==== Data for this task

-- pv_equiv track=rewrite | github.com/AquaregiaAnubhav/Linkedin-Queens-Solver | queens.py | inv_board_chk
-- ===== SOURCE A (Python) =====
-- def inv_board_chk(board):
--     """
--     Returns True if the board is in a non-valid state:
--       - Any row has no 'eligible' or 'queen' cells (all ineligible).
--       - Any column has no 'eligible' or 'queen' cells.
--       - Any color region has no 'eligible' or 'queen' cells (all ineligible and no queen placed).
--     """
--     n=len(board)
--     # Check rows
--     for i in range(n):
--         if all(cell["state"]=="ineligible" for cell in board[i]):
--             return True
--
--     #check columns
--     for j in range(n):
--         if all(board[i][j]["state"]=="ineligible" for i in range(n)):
--             return True
--
--     #check color regions
--     region_cells={}
--     for i in range(n):
--         for j in range(n):
--             color=board[i][j]["Color"]
--             region_cells.setdefault(color,[]).append((i, j))
--
--     for color, coords in region_cells.items():
--         #skip regions with a queen
--         if any(board[r][c]["state"]=="queen" for r,c in coords):
--             continue
--         #if all are ineligible (and no queen), invalid
--         if all(board[r][c]["state"]=="ineligible" for r,c in coords):
--             return True
--
--     return False
-- ===== SOURCE B (Python) =====
-- def inv_board_chk(board):
--     """One pass over the cells, row by row: per row, track whether any non-'ineligible'
--     cell was seen (if none, the board is invalid right away, like the original's row
--     scan); across rows, track per-column and per-color whether any non-'ineligible'
--     cell was seen; the board is invalid iff a tracker stayed empty. (A color region
--     with a queen always has a non-ineligible cell, so the original's separate queen
--     check is subsumed.)"""
--     n = len(board)
--     col_ok = [False] * n
--     color_ok = {}
--     for row in board:
--         row_ok = False
--         for j, cell in enumerate(row):
--             ok = cell["state"] != "ineligible"
--             color = cell["Color"]
--             color_ok[color] = color_ok.get(color, False) or ok
--             if ok:
--                 row_ok = True
--                 col_ok[j] = True
--         if not row_ok:
--             return True
--     return (not all(col_ok)) or (not all(color_ok.values()))
-- ===== Notes on version B (the rewrite author's own statement) =====
-- stated objective: faster
-- what changed: Replaces A's three separate passes (per-row all-scan, per-column all-scan, and a grouping dict whose color lists are re-scanned twice, with a redundant queen check) by one row-by-row pass that keeps per-column/per-color 'seen a non-ineligible cell' trackers, returns True as soon as a row shows none, and answers from the trackers at the end.
-- outside the precondition, e.g. on inv_board_chk([[{'state': 'ineligible'}]]): A returns True, B raises KeyError
import Mathlib
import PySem
-- first key_paths loop: dedup-strip the priority list into (key_paths_out, seen)
def dedupPrio (priority : List String) : List String × PySem.Set String :=
  priority.foldl (fun st p =>
    let pp := PySem.Str.strip p
    if !(pp == "") && !(PySem.Set.contains st.2 pp) then (st.1 ++ [pp], PySem.Set.add st.2 pp)
    else st) ([], PySem.Set.empty)

-- second key_paths loop: fill from paths, break once len(out) >= 120 (checked after the append)
def fillPaths : List String → List String → PySem.Set String → List String
  | [], out, _ => out
  | p :: rest, out, seen =>
    let pp := PySem.Str.strip p
    let st := if !(pp == "") && !(PySem.Set.contains seen pp) then (out ++ [pp], PySem.Set.add seen pp)
              else (out, seen)
    if 120 ≤ st.1.length then st.1 else fillPaths rest st.1 st.2

-- ===== PORT A =====
def synthesize_repo_architect_py (overview : List (String × List (String × List String))) (tree : List (String × List (List (String × String)))) : List (String × List String) :=
  let hints := ((PySem.Dict.mk overview).get? "hints").getD []
  let languages := ((PySem.Dict.mk hints).get? "languages").getD []
  let frameworks := ((PySem.Dict.mk hints).get? "frameworks").getD []
  let entries := ((PySem.Dict.mk tree).get? "entries").getD []
  let paths := extractPaths entries
  let services : List String :=
    if paths.any (fun p => PySem.Str.isIn "api" (PySem.Str.lower p) || PySem.Str.isIn "server" (PySem.Str.lower p))
    then ["api"] else []
  let entrypoints := paths.foldl (fun acc p => if isEntrypoint p then acc ++ [p] else acc) []
  let paths_lower := paths.map PySem.Str.lower
  let priority : List String :=
    (["pyproject.toml", "setup.py", "setup.cfg", "requirements.txt", "package.json"] : List String).foldl
      (fun acc fname =>
        if paths_lower.contains fname then
          acc ++ [PySem.List.pyGetD paths (((PySem.List.index? paths_lower fname).getD 0 : Nat) : Int) ""]
        else acc) []
  let priority :=
    (["src/", "tests/", "test/", "docs/", "examples/"] : List String).foldl
      (fun acc d =>
        let d_no := rstripSlash d
        if paths_lower.any (fun p => PySem.Str.startswith p d) || paths_lower.any (fun p => p == d_no)
        then acc ++ [d] else acc) priority
  let init_paths := paths_lower.filter
    (fun p => PySem.Str.endswith p "/__init__.py" || PySem.Str.endswith p "__init__.py")
  let priority := (PySem.List.slice init_paths none (some 5)).foldl
    (fun acc p =>
      acc ++ [PySem.List.pyGetD paths (((PySem.List.index? paths_lower p).getD 0 : Nat) : Int) ""]) priority
  let package_dirs := (PySem.List.slice init_paths none (some 20)).foldl
    (fun acc p =>
      let orig := PySem.List.pyGetD paths (((PySem.List.index? paths_lower p).getD 0 : Nat) : Int) ""
      if PySem.Str.isIn "/__init__.py" (PySem.Str.lower orig) then acc ++ [pkgDirOf orig] else acc) []
  let priority := (PySem.List.slice package_dirs none (some 5)).foldl (fun acc d => acc ++ [d]) priority
  let src_py := ((PySem.List.enumerate paths_lower).filter
      (fun ipl => PySem.Str.startswith ipl.2 "src/" && PySem.Str.endswith ipl.2 ".py")).map
    (fun ipl => PySem.List.pyGetD paths ipl.1 "")
  let tests_py := ((PySem.List.enumerate paths_lower).filter
      (fun ipl => (PySem.Str.startswith ipl.2 "tests/" || PySem.Str.startswith ipl.2 "test/") && PySem.Str.endswith ipl.2 ".py")).map
    (fun ipl => PySem.List.pyGetD paths ipl.1 "")
  let priority := ((PySem.List.slice src_py none (some 5)) ++ (PySem.List.slice tests_py none (some 5))).foldl
    (fun acc p => acc ++ [p]) priority
  let st := dedupPrio priority
  let key_paths_out := fillPaths paths st.1 st.2
  [("languages", languages), ("frameworks", frameworks), ("services", services),
   ("entrypoints", PySem.List.slice entrypoints none (some 10)), ("integrations", []),
   ("key_paths", key_paths_out)]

========

» **Task directions**:
Character for character, reproduce all of the lines above.

» **Exercise response**:
-- pv_equiv track=rewrite | github.com/AquaregiaAnubhav/Linkedin-Queens-Solver | queens.py | inv_board_chk
-- ===== SOURCE A (Python) =====
-- def inv_board_chk(board):
--     """
--     Returns True if the board is in a non-valid state:
--       - Any row has no 'eligible' or 'queen' cells (all ineligible).
--       - Any column has no 'eligible' or 'queen' cells.
--       - Any color region has no 'eligible' or 'queen' cells (all ineligible and no queen placed).
--     """
--     n=len(board)
--     # Check rows
--     for i in range(n):
--         if all(cell["state"]=="ineligible" for cell in board[i]):
--             return True
--
--     #check columns
--     for j in range(n):
--         if all(board[i][j]["state"]=="ineligible" for i in range(n)):
--             return True
--
--     #check color regions
--     region_cells={}
--     for i in range(n):
--         for j in range(n):
--             color=board[i][j]["Color"]
--             region_cells.setdefault(color,[]).append((i, j))
--
--     for color, coords in region_cells.items():
--         #skip regions with a queen
--         if any(board[r][c]["state"]=="queen" for r,c in coords):
--             continue
--         #if all are ineligible (and no queen), invalid
--         if all(board[r][c]["state"]=="ineligible" for r,c in coords):
--             return True
--
--     return False
-- ===== SOURCE B (Python) =====
-- def inv_board_chk(board):
--     """One pass over the cells, row by row: per row, track whether any non-'ineligible'
--     cell was seen (if none, the board is invalid right away, like the original's row
--     scan); across rows, track per-column and per-color whether any non-'ineligible'
--     cell was seen; the board is invalid iff a tracker stayed empty. (A color region
--     with a queen always has a non-ineligible cell, so the original's separate queen
--     check is subsumed.)"""
--     n = len(board)
--     col_ok = [False] * n
--     color_ok = {}
--     for row in board:
--         row_ok = False
--         for j, cell in enumerate(row):
--             ok = cell["state"] != "ineligible"
--             color = cell["Color"]
--             color_ok[color] = color_ok.get(color, False) or ok
--             if ok:
--                 row_ok = True
--                 col_ok[j] = True
--         if not row_ok:
--             return True
--     return (not all(col_ok)) or (not all(color_ok.values()))
-- ===== Notes on version B (the rewrite author's own statement) =====
-- stated objective: faster
-- what changed: Replaces A's three separate passes (per-row all-scan, per-column all-scan, and a grouping dict whose color lists are re-scanned twice, with a redundant queen check) by one row-by-row pass that keeps per-column/per-color 'seen a non-ineligible cell' trackers, returns True as soon as a row shows none, and answers from the trackers at the end.
-- outside the precondition, e.g. on inv_board_chk([[{'state': 'ineligible'}]]): A returns True, B raises KeyError
import Mathlib
import PySem
-- first key_paths loop: dedup-strip the priority list into (key_paths_out, seen)
def dedupPrio (priority : List String) : List String × PySem.Set String :=
  priority.foldl (fun st p =>
    let pp := PySem.Str.strip p
    if !(pp == "") && !(PySem.Set.contains st.2 pp) then (st.1 ++ [pp], PySem.Set.add st.2 pp)
    else st) ([], PySem.Set.empty)

-- second key_paths loop: fill from paths, break once len(out) >= 120 (checked after the append)
def fillPaths : List String → List String → PySem.Set String → List String
  | [], out, _ => out
  | p :: rest, out, seen =>
    let pp := PySem.Str.strip p
    let st := if !(pp == "") && !(PySem.Set.contains seen pp) then (out ++ [pp], PySem.Set.add seen pp)
              else (out, seen)
    if 120 ≤ st.1.length then st.1 else fillPaths rest st.1 st.2

-- ===== PORT A =====
def synthesize_repo_architect_py (overview : List (String × List (String × List String))) (tree : List (String × List (List (String × String)))) : List (String × List String) :=
  let hints := ((PySem.Dict.mk overview).get? "hints").getD []
  let languages := ((PySem.Dict.mk hints).get? "languages").getD []
  let frameworks := ((PySem.Dict.mk hints).get? "frameworks").getD []
  let entries := ((PySem.Dict.mk tree).get? "entries").getD []
  let paths := extractPaths entries
  let services : List String :=
    if paths.any (fun p => PySem.Str.isIn "api" (PySem.Str.lower p) || PySem.Str.isIn "server" (PySem.Str.lower p))
    then ["api"] else []
  let entrypoints := paths.foldl (fun acc p => if isEntrypoint p then acc ++ [p] else acc) []
  let paths_lower := paths.map PySem.Str.lower
  let priority : List String :=
    (["pyproject.toml", "setup.py", "setup.cfg", "requirements.txt", "package.json"] : List String).foldl
      (fun acc fname =>
        if paths_lower.contains fname then
          acc ++ [PySem.List.pyGetD paths (((PySem.List.index? paths_lower fname).getD 0 : Nat) : Int) ""]
        else acc) []
  let priority :=
    (["src/", "tests/", "test/", "docs/", "examples/"] : List String).foldl
      (fun acc d =>
        let d_no := rstripSlash d
        if paths_lower.any (fun p => PySem.Str.startswith p d) || paths_lower.any (fun p => p == d_no)
        then acc ++ [d] else acc) priority
  let init_paths := paths_lower.filter
    (fun p => PySem.Str.endswith p "/__init__.py" || PySem.Str.endswith p "__init__.py")
  let priority := (PySem.List.slice init_paths none (some 5)).foldl
    (fun acc p =>
      acc ++ [PySem.List.pyGetD paths (((PySem.List.index? paths_lower p).getD 0 : Nat) : Int) ""]) priority
  let package_dirs := (PySem.List.slice init_paths none (some 20)).foldl
    (fun acc p =>
      let orig := PySem.List.pyGetD paths (((PySem.List.index? paths_lower p).getD 0 : Nat) : Int) ""
      if PySem.Str.isIn "/__init__.py" (PySem.Str.lower orig) then acc ++ [pkgDirOf orig] else acc) []
  let priority := (PySem.List.slice package_dirs none (some 5)).foldl (fun acc d => acc ++ [d]) priority
  let src_py := ((PySem.List.enumerate paths_lower).filter
      (fun ipl => PySem.Str.startswith ipl.2 "src/" && PySem.Str.endswith ipl.2 ".py")).map
    (fun ipl => PySem.List.pyGetD paths ipl.1 "")
  let tests_py := ((PySem.List.enumerate paths_lower).filter
      (fun ipl => (PySem.Str.startswith ipl.2 "tests/" || PySem.Str.startswith ipl.2 "test/") && PySem.Str.endswith ipl.2 ".py")).map
    (fun ipl => PySem.List.pyGetD paths ipl.1 "")
  let priority := ((PySem.List.slice src_py none (some 5)) ++ (PySem.List.slice tests_py none (some 5))).foldl
    (fun acc p => acc ++ [p]) priority
  let st := dedupPrio priority
  let key_paths_out := fillPaths paths st.1 st.2
  [("languages", languages), ("frameworks", frameworks), ("services", services),
   ("entrypoints", PySem.List.slice entrypoints none (some 10)), ("integrations", []),
   ("key_paths", key_paths_out)]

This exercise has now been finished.